When side-by-side comparisons between the two are made, the similarities are quite stark.  Here’s is a quick list of several of the more striking comparisons between the two.

1: Both embraced political ideas that were alien to the country they ruled:

Charles I embraced the Divine Right/Absolutism idea of Monarchy, which held that Monarchs were God’s chosen ruler of the people and must, therefore, be absolutely obeyed.  Englishmen of the period had long rejected the idea that the Monarch and his/her rule was absolute. Rather, they embraced an idea that their constitutional system was predicated on customs and rights that dated back since “time immemorial.”

President Obama has embraced a Marxist/Extreme Progressivism, which essentially tries making the state all-intrusive and powerful.  Although Americans have accepted certain statist elements in their system for around a century, they nevertheless still profess to accept the basic tenets that the government should be limited by constitutional proscription.

2: Charles and Obama have little respect for dissenting religious beliefs. 

During Charles I reign, his Archbishop of Canterbury, William Laud, persecuted various dissenting sects—those protestant branches that did not conform to the Church of England—with the Puritans, Presbyterians, and Quakers being the most famous of his victims.  This persecution, which was intense and often violent, was one of the causes for the growth of the New England Puritan colonies in the mid-17th century, as well as a driving cause behind the English Civil War and Charles’ military conflict with Scotland.

While President Obama has not engaged in such an obtuse scheme, his administration has displayed a shocking lack of respect for religious freedom and thought by attempting to force religious-affiliated hospitals, schools, and businesses, such as Hobby Lobby, to embrace and pay for activities that they consider morally repugnant.  On top of that, there is increasing evidence that the Obama administration is persecuting Christian military chaplains who refuse to endorse homosexual marriage or couples.

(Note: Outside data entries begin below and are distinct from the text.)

-- B replaces A's O(N^2) pairwise double loop with one O(N) pass over ground_truth that
-- maintains contingency counters; return-value equivalence is proved on dict inputs
-- (association lists with duplicate-free ground-truth keys, see Pre_).

-- ===== PORT A =====
-- inner loop body of A's nested 'for second_node_id, second_community in ground_truth.items()'
def pvAInner (rd : PySem.Dict Int Int) (p : Int × Int)
    (st : (Int × Int × Int × Int) × PySem.Set (Int × Int)) (q : Int × Int) :
    (Int × Int × Int × Int) × PySem.Set (Int × Int) :=
  if !(rd.contains q.1) then st      -- 'if second_node_id not in results: continue'
  else
    match st with
    | ((tp, tn, fn, fp), ac) =>
      if q.1 != p.1 && !(PySem.Set.contains ac (p.1, q.1)) && !(PySem.Set.contains ac (q.1, p.1)) then
        let ac2 := PySem.Set.add ac (p.1, q.1)
        -- results[node_id] == results[second_node_id]: both keys are present here, so getD is exact
        if p.2 != q.2 then
          if rd.getD p.1 0 == rd.getD q.1 0 then ((tp, tn, fn, fp + 1), ac2)
          else ((tp, tn + 1, fn, fp), ac2)
        else
          if rd.getD p.1 0 == rd.getD q.1 0 then ((tp + 1, tn, fn, fp), ac2)
          else ((tp, tn, fn + 1, fp), ac2)
      else ((tp, tn, fn, fp), ac)

-- outer loop body of A ('for node_id, __community in ground_truth.items()')
def pvAOuter (rd : PySem.Dict Int Int) (gt : List (Int × Int))
    (st : (Int × Int × Int × Int) × PySem.Set (Int × Int)) (p : Int × Int) :
    (Int × Int × Int × Int) × PySem.Set (Int × Int) :=
  if !(rd.contains p.1) then st      -- 'if node_id not in results: continue'
  else gt.foldl (pvAInner rd p) st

3: Both force individuals to pay taxes without Legislative Consent. 

In 1629, Charles I dissolved Parliament when that body did not grant him the funds he desired for a war.  For eleven years, known as the “Personal Rule,” Charles governed England without Parliament.  When he needed funds, he simply taxed his subjects without Parliamentary consent.  The most famous of these taxes was the “Shipmoney Tax,” used to help pay for ship building in wartime.  The tax had been moribund for three centuries when Charles I resurrected it.   When Englishmen objected on the grounds that the King could not raise taxes without Parliament’s consent, Crown-Appointed Judges sided with Charles I in the famous case of Rex v. Hampden.

President Obama’s signature piece of Legislation, the Affordable Care Act, also mandates that people pay a fee if they do not enter into insurance policies as part of the measure.  While a large portion of the American people rejected the notion that the American federal government could ever mandate the public to purchase anything, or otherwise face a fine for failing to do so, the Obama Administration, just like Charles, had a friendly court to rule otherwise.  In fact, in his stunning 2012 opinion Chief Justice John Roberts argued that the fee was actually a tax that had to be paid if the person was opting out of the ACA since the dollar amount associated was not burdensome, even though Congress did not pass the measure as tax (as an aside: the ACA now legally being a tax raises another constitutional question since the measure originated with the Senate and not the House, as the Constitution commands). As if the ACA and the court’s decision were not enough to threaten liberty, recently the Obama administration has floated the idea of having the FAA raise taxes on cell-phone users without Congressional approval.

4: Both make extensive use of Secret Courts.

If opponents of Charles I became too vocal, they would often find themselves hauled before the infamous Star Chamber court to face Sedition (treason) charges.  These courts possessed no juries—one of the bedrocks of liberty—and made decisions based upon the flimsiest of evidence. Archbishop Laud used the courts to tremendous effect during this persecution of religious dissidents. When Parliament finally reorganized after the Personal Rule, one of its first actions was to abolish the Star Chamber.

Obama has his own secret court.  Its responsibility is to oversee the various domestic spying surveillance agencies used by the Obama administration. To be sure, this court was created before his Presidency and was also used by his predecessor. Nevertheless, under President Obama those functions have increased dramatically, and it is unclear what, exactly, that information has been used for.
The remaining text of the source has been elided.